The request for duty free entry must be presented to the Customs authorities in Portugal within 12 months from the date vehicle arrived in Portugal. The vehicle must be legalized in Portugal within 180 days from the date of arrival. Failure to follow these regulations will result in the applicant being ordered to pay the customs fees.

The vehicle cannot be sold, lent, leased or otherwise transferred to another person within the first 12 months of importation, and may be driven only by the owner, or his/her spouse or children. 

Consular Fees
Certificate of Importation ...........................................................................................	US$ 99,90
Certificate of Residency ............................................................................................	US$ 36,75
Certificate of authenticity of US driver’s license (*) ..................................................... US$ 35,35
(*) For applicants who do not possess a valid Portuguese drivers license
All fees payable in cash, money order or certified check. Personal checks are not accepted


----------



## Paul Bentley

Thanks for your response Bella - We are actively looking to move to Portugal when we retire next April 14 and our present car is in need of replacement (11 years old). Would it be advisable from a cost point of view to purchase a car at home and take it abroad with us or buy a new car in Portugal itself. I have read some articles concerning the admin over there (insurance/tax etc) that seem quite disturbing. What do you think?


----------



## travelling-man

Bella,

I think you'll find there's a little more to it than is on the site OR possibly restrictions/rules are different for cars coming from the US..... for example, I think you'll find that the resale rule is that if you sell it within the 1st year you have to pay all the import tax etc that you had previously avoided but there's a sliding scale of how much you have to repay that lasts 5 years.

Paul, 

It probably would be worth buying in the UK and importing but if you do, (and assuming you're talking about buying used rather than new) it's better to buy a LHD and if you want to make it easier then try to but a PT registered car so you don't have to do all the matriculation BS.


----------



## canoeman

travelling-man said:


> Bella,
> 
> I think you'll find there's a little more to it than is on the site OR possibly restrictions/rules are different for cars coming from the US..... for example, I think you'll find that the resale rule is that if you sell it within the 1st year you have to pay all the import tax etc that you had previously avoided but there's a sliding scale of how much you have to repay that lasts 5 years.
> 
> Paul,
> 
> It probably would be worth buying in the UK and importing but if you do, (and assuming you're talking about buying used rather than new) it's better to buy a LHD and if you want to make it easier then try to but a PT registered car so you don't have to do all the matriculation BS.

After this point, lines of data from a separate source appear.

-- the memo invariant: every entry of the running dict is either the original one or the
-- pure value of a node whose original entry was None
def pvInv (graph : List (String × List String)) (salaries : List (String × Option Int))
    (d : PySem.Dict String (Option Int)) : Prop :=
  ∀ k, d.get? k = (PySem.Dict.mk salaries).get? k ∨
    ((PySem.Dict.mk salaries).get? k = some none ∧
     ∃ v, d.get? k = some (some v) ∧
       dfsPure graph (PySem.Dict.mk salaries) (salaries.length + 1) k = some v)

The major thing since Bella posted this back in 2009 is that EU and *3rd country citizens* can import free of ISV providing *you've owned vehicle and been a Resident outside of Portugal for min 12 months prior to your move and can prove it*

This would apply to you Paul, is it worthwhile buying a newer RHD in UK, my opinion no, a LHD but then you have to drive in UK for 12 months is it worth it doubt it when you look at some of LHD prices in UK again doubt it, better to bite the bullet when your here.

The one thing everyone forgets is that a say 5 year old car (or any age) is road taxed as new for the year you matriculate, bring a high co2 or gas guzzler your looking at very expensive Road Tax


----------



## Paul Bentley

*Transferring a car to portugal - or not*

Thanks for your thoughts on this folks - it is useful to speak to people who have experienced this for themselves. As my current vehicle is now nearly twelve years old I will probably leave it in the UK to die a natural death or leave it to my kids. A purchase when I get to Portugal seems favourite at the moment. Thanks.


----------



## Straykitten

*Douboe taxation on vehicle purchase in Portugal!*

Be warned, the double taxation on new cars in Portugal makes buying a car extremely expensive. It also contributes to higher used car prices. I've heard that this double taxation is not permitted under EU law but as the fines the Portuguese government pay are less than the profits they make it keeps going. Plus, the Portuguese have a habit of complaining about injustices but doing nothing concrete about them.


----------



## baldilocks

Straykitten said:


> Be warned, the double taxation on new cars in Portugal makes buying a car extremely expensive. It also contributes to higher used car prices. I've heard that this double taxation is not permitted under EU law but as the fines the Portuguese government pay are less than the profits they make it keeps going. Plus, the Portuguese have a habit of complaining about injustices but doing nothing concrete about them.


Don't really understand what you are saying about "Double taxation" What double taxation?


----------



## travelling-man

There is no double taxation........... but there is a matriculation fee.


----------